Mark Twain's Satire

Instructor: David Boyles

David has a Master's in English literature. He has taught college English for 5+ years.

Mark Twain is perhaps America's best known writer of satire. Twain used his novels, stories, and essays to poke fun at America's failings, sometimes in gentle ways, and other times in dark and pointed ways.

An American Satirist

Mark Twain is known primarily as a humorist, famous for such quips as 'It is better to keep your mouth shut and let people think you are a fool than to open it and remove all doubt.' Even the prestigious prize for American humor, which has been given to writers and performers such as George Carlin and Tina Fey, is called the 'Mark Twain prize'.

Twain is one of America's best-known and most beloved writers. Through classics such as The Adventures of Tom Sawyer, The Adventures of Huckleberry Finn, and A Connecticut Yankee in King Arthur's Court, Twain earned enormous popularity in his own lifetime and has continued to be read by successive generations.

Twain primarily used a form of humor known as satire, the use of humorous exaggeration and irony to expose people's failings and stupidity. In his books, stories, and essays, Twain took aim at what he saw as the stupidity and hypocrisy around him, ridiculing close-minded small towns, religious hypocrites, and dishonest politicians, as well as attacking practices such as slavery and imperialism.

Kinds of Satire

Satire can take many forms, but is typically defined by its focus on social criticism. It exists to call out problems in the world, and hopefully change them, through ridicule. Satire is usually broken into two general classifications: Horatian satire and Juvenalian Satire.

Horatian Satire

Horatian satire, named for the Roman writer Horace who frequently used it, is a gentle, light-hearted form of satire. It often aims to point out folly and stupidity in the world, as opposed to outright evils. It does this through mocking public figures and institutions with exaggeration and absurdity.

The TV show The Simpsons is a modern example of Horatian satire. It uses wit to make fun of the foibles of politicians and celebrities, as well as institutions such as school and church, such as when the First Church of Springfield's marquee sign reads 'Private Wedding, Please Worship Elsewhere.'

Juvenalian Satire

Juvenalian satire is also named for a Roman satirist, Juvenal, and is distinguished from Horatian satire by its more abrasive tone. While Horatian satirists want to gently call out folly and stupidity, Juvenalian satirists want to very pointedly call attention to evils in the world and shake their reader into action. While Juvenalian satire can sometimes still be funny, it is usually a darker humor, and much Juvenalian satire is not funny at all.

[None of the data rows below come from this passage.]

-- pv_equiv track=rewrite | github.com/KSchaaij/Stable-and-Personalised-Lexical-Profiles | postprocessing_profiles.py | filter_ngrams
-- ===== SOURCE A (Python) =====
-- def filter_ngrams(ngrams):
--     result = []
--     for n in ngrams:
--         sub = False
--         for other in ngrams:
--             if n != other and n in other:
--                 sub = True
--                 break
--         if not sub:
--             result.append(n)
--     return result
-- ===== SOURCE B (Python) =====
-- def filter_ngrams(ngrams):
--     # Process distinct ngrams longest-first, keeping only maximal ones; a string
--     # dominated by anything is dominated by an already-kept maximal string, so
--     # each candidate is compared against the (small) kept list only.
--     keep = []
--     for s in sorted(set(ngrams), key=len, reverse=True):
--         if not any(s in t for t in keep):
--             keep.append(s)
--     return [n for n in ngrams if n in keep]
-- ===== Notes on version B (the rewrite author's own statement) =====
-- stated objective: alternative
-- what changed: Instead of comparing every ngram against every other ngram, B sorts the distinct ngrams by length descending once and compares each candidate only against the small list of maximal ngrams kept so far (containment is transitive, so a dominated string is always dominated by a kept maximal one), then filters the original list by membership in that kept set.
import Mathlib
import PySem

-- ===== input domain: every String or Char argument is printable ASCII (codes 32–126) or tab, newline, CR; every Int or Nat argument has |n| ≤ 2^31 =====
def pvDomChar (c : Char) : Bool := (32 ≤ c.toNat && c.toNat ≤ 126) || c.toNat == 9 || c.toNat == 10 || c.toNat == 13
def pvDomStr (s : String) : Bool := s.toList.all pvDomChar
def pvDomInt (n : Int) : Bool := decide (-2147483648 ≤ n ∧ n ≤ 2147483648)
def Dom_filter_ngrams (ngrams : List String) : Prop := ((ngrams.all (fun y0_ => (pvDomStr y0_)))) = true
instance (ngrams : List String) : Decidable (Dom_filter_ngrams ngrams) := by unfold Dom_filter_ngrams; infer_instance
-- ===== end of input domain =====

-- B replaces A's all-pairs substring scan by a longest-first pass over the distinct
-- ngrams that compares each candidate only against the maximal ngrams kept so far
-- (objective: alternative algorithm; not measured faster).

-- ===== PORT A =====
-- inner loop of A: 'for other in ngrams: if n != other and n in other: sub = True; break'
def pvHasSuper (n : String) : List String → Bool
  | [] => false
  | other :: rest =>
      if n != other && PySem.Str.isIn n other then true
      else pvHasSuper n rest

def filter_ngrams (ngrams : List String) : List String :=
  ngrams.foldl (fun result n => if pvHasSuper n ngrams then result else result ++ [n]) []

-- ===== PORT B =====
-- 'for s in sorted(set(ngrams), key=len, reverse=True): if not any(s in t for t in keep): keep.append(s)'
def pvKeepLoop (keep : List String) : List String → List String
  | [] => keep
  | s :: rest =>
      if keep.any (fun t => PySem.Str.isIn s t) then pvKeepLoop keep rest
      else pvKeepLoop (keep ++ [s]) rest

def filter_ngrams_alt (ngrams : List String) : List String :=
  let keep := pvKeepLoop []
    (PySem.List.sorted (PySem.Set.ofList ngrams) (fun s => PySem.Str.len s) true)
  ngrams.filter (fun n => keep.contains n)

-- ===== PRECONDITION & SPEC =====
def Spec_filter_ngrams (ngrams : List String) (out : List String) : Prop := out = filter_ngrams_alt ngrams
instance (ngrams : List String) (out : List String) : Decidable (Spec_filter_ngrams ngrams out) := by unfold Spec_filter_ngrams; infer_instance

-- ===== CLAIM (what is proved, stated in full; the proofs are below) =====
def Claim_equal_filter_ngrams : Prop := ∀ (ngrams : List String), Dom_filter_ngrams ngrams → Spec_filter_ngrams ngrams (filter_ngrams ngrams)

-- ===== LEMMAS AND PROOFS =====

-- n is a proper substring of some other element of ngrams (A's removal condition)
def pvStrictSub (ngrams : List String) (n : String) : Prop :=
  ∃ t ∈ ngrams, n ≠ t ∧ n.toList <:+: t.toList

lemma pvHasSuper_iff (n : String) (l : List String) :
    pvHasSuper n l = true ↔ ∃ t ∈ l, n ≠ t ∧ n.toList <:+: t.toList := by
  induction l with
  | nil => simp [pvHasSuper]
  | cons other rest ih =>
      unfold pvHasSuper
      by_cases hcond : (n != other && PySem.Str.isIn n other) = true
      · rw [if_pos hcond]
        have hin : PySem.Str.isIn n other = true := by
          cases hI : PySem.Str.isIn n other
          · rw [hI, Bool.and_false] at hcond; cases hcond
          · rfl
        have hne : n ≠ other := by
          intro h; rw [h, bne_self_eq_false, Bool.false_and] at hcond; cases hcond
        constructor
        · intro _
          exact ⟨other, by simp, hne, (PySem.Str.isIn_iff_infix _ _).mp hin⟩
        · intro _; rfl
      · rw [if_neg hcond, ih]
        have hno : ¬ (n ≠ other ∧ n.toList <:+: other.toList) := by
          rintro ⟨hh1, hh2⟩
          have e1 : (n != other) = true := bne_iff_ne.mpr hh1
          have e2 : PySem.Str.isIn n other = true := (PySem.Str.isIn_iff_infix _ _).mpr hh2
          exact hcond (by rw [e1, e2]; rfl)
        constructor
        · rintro ⟨t, ht, hp⟩; exact ⟨t, List.mem_cons_of_mem _ ht, hp⟩
        · rintro ⟨t, ht, hp⟩
          rcases List.mem_cons.mp ht with rfl | ht
          · exact absurd hp hno
          · exact ⟨t, ht, hp⟩

lemma filter_ngrams_eq_filter (ngrams : List String) :
    filter_ngrams ngrams = ngrams.filter (fun n => !pvHasSuper n ngrams) := by
  unfold filter_ngrams
  have hfun : (fun (result : List String) (n : String) =>
      if pvHasSuper n ngrams then result else result ++ [n]) =
      (fun acc x => if (!pvHasSuper x ngrams) = true then acc ++ [id x] else acc) := by
    funext acc x
    cases pvHasSuper x ngrams <;> simp
  rw [hfun, PySem.List.foldl_append_if]
  simp

lemma pvInfix_ne_length_lt (s t : String) (hne : s ≠ t) (h : s.toList <:+: t.toList) :
    s.toList.length < t.toList.length := by
  refine lt_of_le_of_ne h.length_le (fun he => hne ?_)
  exact String.toList_inj.mp (h.eq_of_length he)

-- loop invariant for B's kept-maximal list
lemma pvKeepLoop_spec (ngrams ds : List String)
    (hnd : ds.Nodup)
    (hpw : ds.Pairwise (fun a b => PySem.Str.len b ≤ PySem.Str.len a))
    (hmem : ∀ x, x ∈ ds ↔ x ∈ ngrams) :
    ∀ rest keep done, ds = done ++ rest →
      (∀ u ∈ keep, u ∈ done) →
      (∀ t ∈ done, ∃ u ∈ keep, t.toList <:+: u.toList) →
      (∀ u ∈ keep, ¬ pvStrictSub ngrams u) →
      (∀ t ∈ done, ¬ pvStrictSub ngrams t → t ∈ keep) →
      ∀ n, n ∈ pvKeepLoop keep rest ↔ (n ∈ done ++ rest ∧ ¬ pvStrictSub ngrams n) := by
  intro rest
  induction rest with
  | nil =>
      intro keep done hsplit h1 h2 h3 h4 n
      simp only [pvKeepLoop, List.append_nil]
      constructor
      · intro hn; exact ⟨h1 n hn, h3 n hn⟩
      · rintro ⟨hn, hd⟩; exact h4 n hn hd
  | cons s rest' ih =>
      intro keep done hsplit h1 h2 h3 h4 n
      have hsplit' : ds = (done ++ [s]) ++ rest' := by simpa using hsplit
      have hsNotDone : s ∉ done := by
        intro hcmem
        exact List.disjoint_of_nodup_append (hsplit ▸ hnd) hcmem (by simp)
      have hdoneSub : ∀ x ∈ done, x ∈ ngrams := fun x hx =>
        (hmem x).mp (hsplit ▸ List.mem_append_left _ hx)
      by_cases hc : keep.any (fun t => PySem.Str.isIn s t) = true
      · -- s is contained in an already-kept string: skip it
        obtain ⟨u, hu, hinf⟩ := List.any_eq_true.mp hc
        have hinf : s.toList <:+: u.toList := (PySem.Str.isIn_iff_infix _ _).mp hinf
        have hne : s ≠ u := fun h => hsNotDone (h ▸ h1 u hu)
        have hsDom : pvStrictSub ngrams s :=
          ⟨u, hdoneSub u (h1 u hu), hne, hinf⟩
        have hstep : pvKeepLoop keep (s :: rest') = pvKeepLoop keep rest' := by
          simp only [pvKeepLoop]; rw [if_pos hc]
        rw [hstep]
        rw [ih keep (done ++ [s]) hsplit'
            (fun v hv => List.mem_append_left _ (h1 v hv))
            (by
              intro t ht
              rcases List.mem_append.mp ht with ht | ht
              · exact h2 t ht
              · simp only [List.mem_singleton] at ht; subst ht
                exact ⟨u, hu, hinf⟩)
            h3
            (by
              intro t ht hd
              rcases List.mem_append.mp ht with ht | ht
              · exact h4 t ht hd
              · simp only [List.mem_singleton] at ht; subst ht
                exact absurd hsDom hd) n]
        constructor
        · rintro ⟨hn, hd⟩; exact ⟨by simpa using hn, hd⟩
        · rintro ⟨hn, hd⟩; exact ⟨by simpa using hn, hd⟩
      · -- s is maximal so far: keep it
        have hnone : ∀ t ∈ keep, ¬ s.toList <:+: t.toList := by
          intro t ht hinf
          exact hc (List.any_eq_true.mpr ⟨t, ht, (PySem.Str.isIn_iff_infix _ _).mpr hinf⟩)
        have hsFree : ¬ pvStrictSub ngrams s := by
          rintro ⟨t, htmem, hne, hinf⟩
          have hlt := pvInfix_ne_length_lt s t hne hinf
          have htds : t ∈ ds := (hmem t).mpr htmem
          have htdone : t ∈ done := by
            rcases List.mem_append.mp (hsplit ▸ htds) with h | h
            · exact h
            · exfalso
              have hpw' : (s :: rest').Pairwise
                  (fun a b => PySem.Str.len b ≤ PySem.Str.len a) :=
                (hsplit ▸ hpw).sublist (List.suffix_append done (s :: rest')).sublist
              rcases List.mem_cons.mp h with rfl | h
              · exact hne rfl
              · have hle := (List.pairwise_cons.mp hpw').1 t h
                simp only [PySem.Str.len_eq] at hle
                omega
          obtain ⟨u, hu, huinf⟩ := h2 t htdone
          exact hnone u hu (hinf.trans huinf)
        have hstep : pvKeepLoop keep (s :: rest') = pvKeepLoop (keep ++ [s]) rest' := by
          simp only [pvKeepLoop]; rw [if_neg hc]
        rw [hstep]
        rw [ih (keep ++ [s]) (done ++ [s]) hsplit'
            (by
              intro v hv
              rcases List.mem_append.mp hv with hv | hv
              · exact List.mem_append_left _ (h1 v hv)
              · exact List.mem_append_right _ hv)
            (by
              intro t ht
              rcases List.mem_append.mp ht with ht | ht
              · obtain ⟨u, hu, huinf⟩ := h2 t ht
                exact ⟨u, List.mem_append_left _ hu, huinf⟩
              · simp only [List.mem_singleton] at ht; subst ht
                exact ⟨t, List.mem_append_right _ (List.mem_singleton_self _),
                  List.infix_rfl⟩)
            (by
              intro u hu
              rcases List.mem_append.mp hu with hu | hu
              · exact h3 u hu
              · simp only [List.mem_singleton] at hu; subst hu
                exact hsFree)
            (by
              intro t ht hd
              rcases List.mem_append.mp ht with ht | ht
              · exact List.mem_append_left _ (h4 t ht hd)
              · exact List.mem_append_right _ ht) n]
        constructor
        · rintro ⟨hn, hd⟩; exact ⟨by simpa using hn, hd⟩
        · rintro ⟨hn, hd⟩; exact ⟨by simpa using hn, hd⟩

lemma pvKeep_char (ngrams : List String) (n : String) :
    n ∈ pvKeepLoop []
        (PySem.List.sorted (PySem.Set.ofList ngrams) (fun s => PySem.Str.len s) true) ↔
      (n ∈ ngrams ∧ ¬ pvStrictSub ngrams n) := by
  set ds := PySem.List.sorted (PySem.Set.ofList ngrams) (fun s => PySem.Str.len s) true with hds
  have hnd : ds.Nodup :=
    ((PySem.List.sorted_perm (PySem.Set.ofList ngrams) _ true).nodup_iff).mpr
      (PySem.Set.nodup_ofList ngrams)
  have hpw := PySem.List.sorted_pairwise_rev (PySem.Set.ofList ngrams)
    (fun s => PySem.Str.len s)
  have hmem : ∀ x, x ∈ ds ↔ x ∈ ngrams := by
    intro x
    rw [hds, PySem.List.mem_sorted, PySem.Set.mem_ofList]
  have := pvKeepLoop_spec ngrams ds hnd hpw hmem ds [] [] rfl
    (by simp) (by simp) (by simp) (by simp) n
  rw [this]
  simp [hmem n]

-- ===== VERDICT (by name: the statement is the Claim_ definition above) =====
theorem filter_ngrams_spec : Claim_equal_filter_ngrams := by
  intro ngrams _
  show filter_ngrams ngrams = filter_ngrams_alt ngrams
  rw [filter_ngrams_eq_filter]
  simp only [filter_ngrams_alt]
  refine List.filter_congr ?_
  intro n hn
  have hk := pvKeep_char ngrams n
  by_cases hd : pvStrictSub ngrams n
  · have h1 : pvHasSuper n ngrams = true := (pvHasSuper_iff n ngrams).mpr hd
    have h2 : n ∉ pvKeepLoop []
        (PySem.List.sorted (PySem.Set.ofList ngrams) (fun s => PySem.Str.len s) true) :=
      fun h => (hk.mp h).2 hd
    simp only [PySem.Str.len_eq, String.length_toList] at h2
    simp [h1, h2]
  · have h1 : pvHasSuper n ngrams = false := by
      cases h : pvHasSuper n ngrams
      · rfl
      · exact absurd ((pvHasSuper_iff n ngrams).mp h) hd
    have h2 : n ∈ pvKeepLoop []
        (PySem.List.sorted (PySem.Set.ofList ngrams) (fun s => PySem.Str.len s) true) :=
      hk.mpr ⟨hn, hd⟩
    simp only [PySem.Str.len_eq, String.length_toList] at h2
    simp [h1, h2]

Perhaps the most famous example of Juvenalian satire is Jonathan Swift's 'A Modest Proposal.' The essay suggests that England solve the problems of poverty and lack of food by taking the children of poor Irish people and using them as food. The proposal is supposed to shock and disgust the reader, but by the end of the essay, the reader is meant to ask himself if the proposal is any more savage than letting children die in the street. The essay is darkly funny at times, such as when Swift discusses different preparation techniques for the children, but is meant to also be shocking and horrifying.

Twain's Horatian Satire

Much of Mark Twain's most popular work uses the gentle mockery of Horatian satire. For example, The Innocents Abroad, the bestselling book of Twain's lifetime, is a perfect example of Horatian satire. The book is a nonfiction telling of Twain's travels to Europe and the Holy Land. It mocks the ways these countries attempt to package and sell their history for the enjoyment of tourists like Twain. Twain uses the contrast between his frequently boring and frustrating trip and the grandiose descriptions in other popular travel writing of the time to much humorous effect.

Twain's most famous book, and most famous use of satire, The Adventures of Huckleberry Finn, is another great example of Horatian satire. Twain uses the innocence and of his young hero and narrator, Huck, to point out the hypocrisies of the adult world. Huck doesn't understand why, for example, he will go to hell for helping the escaped slave Jim and chalks it up to his lack of education, while the reader understands that Huck is the one who is actually thinking right about the issue.